_Problem requirements_
Find the lines of data that contain the string "stated", then list them.

****************

-- pv_equiv track=rewrite | github.com/allaspectsdev/BioForge | src/bioforge/modules/assembly/core/golden_gate/domestication.py | _codons_overlapping_site
-- ===== SOURCE A (Python) =====
-- def _codons_overlapping_site(
--     site_start: int,
--     site_len: int,
--     cds_start: int,
--     seq_len: int,
-- ) -> list[int]:
--     """Find which codon positions (in-frame relative to cds_start) overlap a site.
--
--     Returns a list of codon start positions (0-based in the sequence) that
--     overlap with the recognition site.
--     """
--     site_end = site_start + site_len
--     codon_positions = []
--
--     # Walk codons from cds_start
--     pos = cds_start
--     while pos + 3 <= seq_len:
--         codon_end = pos + 3
--         # Check if this codon overlaps the site
--         if pos < site_end and codon_end > site_start:
--             codon_positions.append(pos)
--         if pos >= site_end:
--             break
--         pos += 3
--
--     return codon_positions
-- ===== SOURCE B (Python) =====
-- def _codons_overlapping_site(
--     site_start: int,
--     site_len: int,
--     cds_start: int,
--     seq_len: int,
-- ) -> list[int]:
--     """Arithmetic version: compute the overlapping in-frame codon range directly."""
--     site_end = site_start + site_len
--     # first in-frame codon start > site_start - 3 (ceil division), not before cds_start
--     k0 = max(0, -((cds_start + 2 - site_start) // 3))
--     lo = cds_start + 3 * k0
--     hi = min(site_end - 1, seq_len - 3)
--     return list(range(lo, hi + 1, 3))
-- ===== Notes on version B (the rewrite author's own statement) =====
-- stated objective: faster
-- what changed: Replaces A's codon-by-codon walk from cds_start up to the site with a closed-form computation of the first and last overlapping in-frame codon, emitting only the overlapping codons via range().
import Mathlib
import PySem

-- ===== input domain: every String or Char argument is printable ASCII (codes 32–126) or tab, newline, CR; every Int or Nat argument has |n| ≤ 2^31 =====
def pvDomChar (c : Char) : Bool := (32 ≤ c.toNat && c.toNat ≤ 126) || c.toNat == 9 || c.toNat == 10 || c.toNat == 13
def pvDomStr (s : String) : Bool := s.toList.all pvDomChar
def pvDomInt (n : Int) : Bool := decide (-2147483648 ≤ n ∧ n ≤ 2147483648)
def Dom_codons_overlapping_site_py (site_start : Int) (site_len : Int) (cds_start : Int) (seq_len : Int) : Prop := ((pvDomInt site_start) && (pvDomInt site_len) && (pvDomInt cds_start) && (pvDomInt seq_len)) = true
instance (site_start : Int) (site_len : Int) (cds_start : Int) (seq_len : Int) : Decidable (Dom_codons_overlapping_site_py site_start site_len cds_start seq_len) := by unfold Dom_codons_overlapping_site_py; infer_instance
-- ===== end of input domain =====

-- B replaces A's codon-by-codon walk from cds_start by a closed-form computation of the
-- first and last overlapping in-frame codon, emitting only those (objective: faster).

-- ===== PORT A =====
-- the while-loop of A: walks codons from `pos`, appending overlapping ones, with A's break
def pvLoopA (site_start : Int) (site_end : Int) (seq_len : Int) (pos : Int) (acc : List Int) : List Int :=
  if _h : pos + 3 ≤ seq_len then
    let acc' := if pos < site_end ∧ pos + 3 > site_start then acc ++ [pos] else acc
    if _h2 : site_end ≤ pos then acc'
    else pvLoopA site_start site_end seq_len (pos + 3) acc'
  else acc
termination_by (site_end - pos).toNat
decreasing_by omega

def codons_overlapping_site_py (site_start : Int) (site_len : Int) (cds_start : Int) (seq_len : Int) : List Int :=
  let site_end := site_start + site_len
  pvLoopA site_start site_end seq_len cds_start []

-- ===== PORT B =====
def codons_overlapping_site_py_alt (site_start : Int) (site_len : Int) (cds_start : Int) (seq_len : Int) : List Int :=
  let site_end := site_start + site_len
  let k0 := max 0 (-(PySem.Int.floordiv (cds_start + 2 - site_start) 3))
  let lo := cds_start + 3 * k0
  let hi := min (site_end - 1) (seq_len - 3)
  PySem.List.pyRange lo (hi + 1) 3

-- ===== PRECONDITION & SPEC =====
def Spec_codons_overlapping_site_py (site_start : Int) (site_len : Int) (cds_start : Int) (seq_len : Int) (out : List Int) : Prop := out = codons_overlapping_site_py_alt site_start site_len cds_start seq_len
instance (site_start : Int) (site_len : Int) (cds_start : Int) (seq_len : Int) (out : List Int) : Decidable (Spec_codons_overlapping_site_py site_start site_len cds_start seq_len out) := by unfold Spec_codons_overlapping_site_py; infer_instance

-- ===== CLAIM (what is proved, stated in full; the proofs are below) =====
def Claim_equal_codons_overlapping_site_py : Prop := ∀ (site_start : Int) (site_len : Int) (cds_start : Int) (seq_len : Int), Dom_codons_overlapping_site_py site_start site_len cds_start seq_len → Spec_codons_overlapping_site_py site_start site_len cds_start seq_len (codons_overlapping_site_py site_start site_len cds_start seq_len)

-- ===== LEMMAS AND PROOFS =====

-- first in-frame codon start (≥ pos) that ends strictly after site_start
def pvLo (site_start : Int) (pos : Int) : Int :=
  pos + 3 * max 0 (-(PySem.Int.floordiv (pos + 2 - site_start) 3))

lemma pvLo_ge (ss pos : Int) : pos ≤ pvLo ss pos := by
  unfold pvLo
  have : (0 : Int) ≤ max 0 (-(PySem.Int.floordiv (pos + 2 - ss) 3)) := le_max_left _ _
  omega

lemma pvLo_eq_self (ss pos : Int) (h : ss < pos + 3) : pvLo ss pos = pos := by
  unfold pvLo
  rw [PySem.Int.floordiv_eq_ediv_of_pos (by norm_num)]
  omega

lemma pvLo_step (ss pos : Int) (h : pos + 3 ≤ ss) : pvLo ss pos = pvLo ss (pos + 3) := by
  unfold pvLo
  rw [PySem.Int.floordiv_eq_ediv_of_pos (by norm_num),
      PySem.Int.floordiv_eq_ediv_of_pos (by norm_num)]
  omega

lemma pyRange3_nil (a b : Int) (h : b ≤ a) : PySem.List.pyRange a b 3 = [] := by
  rw [PySem.List.pyRange_of_pos a b (by norm_num)]
  simp [show ¬ a < b by omega]

lemma pyRange3_cons (a b : Int) (h : a < b) :
    PySem.List.pyRange a b 3 = a :: PySem.List.pyRange (a + 3) b 3 := by
  rw [PySem.List.pyRange_of_pos a b (by norm_num),
      PySem.List.pyRange_of_pos (a + 3) b (by norm_num)]
  have hn : ((b - a + 3 - 1) / 3).toNat
      = (if a + 3 < b then ((b - (a + 3) + 3 - 1) / 3).toNat else 0) + 1 := by
    split_ifs with h3 <;> omega
  rw [if_pos h, hn, List.range_succ_eq_map]
  simp [List.map_map, Function.comp]
  intro k _
  ring

lemma pvLoopA_eq (ss se L : Int) : ∀ (n : Nat) (pos : Int) (acc : List Int),
    (se - pos).toNat ≤ n →
    pvLoopA ss se L pos acc
      = acc ++ PySem.List.pyRange (pvLo ss pos) (min (se - 1) (L - 3) + 1) 3 := by
  intro n
  induction n with
  | zero =>
    intro pos acc h
    unfold pvLoopA
    have hse : se ≤ pos := by omega
    have hlo := pvLo_ge ss pos
    rw [pyRange3_nil _ _ (by omega)]
    split_ifs with h1 h2 <;> simp_all <;> omega
  | succ n ih =>
    intro pos acc h
    unfold pvLoopA
    by_cases h1 : pos + 3 ≤ L
    · by_cases h2 : se ≤ pos
      · -- break branch, and the overlap test is false (pos < se fails)
        have hlo := pvLo_ge ss pos
        rw [pyRange3_nil _ _ (by omega)]
        simp [h1, h2, show ¬ (pos < se ∧ ss < pos + 3) by omega]
      · by_cases h3 : ss < pos + 3
        · -- codon overlaps: emit pos, continue
          rw [pyRange3_cons _ _ (by have := pvLo_eq_self ss pos h3; omega)]
          have hlo3 : pvLo ss (pos + 3) = pos + 3 := pvLo_eq_self ss (pos + 3) (by omega)
          simp only [h1, dif_pos, h2, dif_neg, not_false_iff,
            if_pos (show pos < se ∧ ss < pos + 3 from ⟨by omega, h3⟩)]
          rw [ih (pos + 3) (acc ++ [pos]) (by omega), hlo3, pvLo_eq_self ss pos h3]
          simp
        · -- codon entirely before the site: skip, continue
          simp only [h1, dif_pos, h2, dif_neg, not_false_iff,
            if_neg (show ¬ (pos < se ∧ ss < pos + 3) by omega)]
          rw [ih (pos + 3) acc (by omega), pvLo_step ss pos (by omega)]
    · -- loop never entered / ends: sequence too short for another codon
      have hlo := pvLo_ge ss pos
      rw [pyRange3_nil _ _ (by omega)]
      simp [h1]

-- ===== VERDICT (by name: the statement is the Claim_ definition above) =====
theorem codons_overlapping_site_py_spec : Claim_equal_codons_overlapping_site_py := by
  intro ss sl cs L _
  unfold Spec_codons_overlapping_site_py codons_overlapping_site_py codons_overlapping_site_py_alt
  rw [pvLoopA_eq ss (ss + sl) L (ss + sl - cs).toNat cs [] (by omega)]
  rfl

****************

_Task result_
-- stated objective: faster
-- ===== CLAIM (what is proved, stated in full; the proofs are below) =====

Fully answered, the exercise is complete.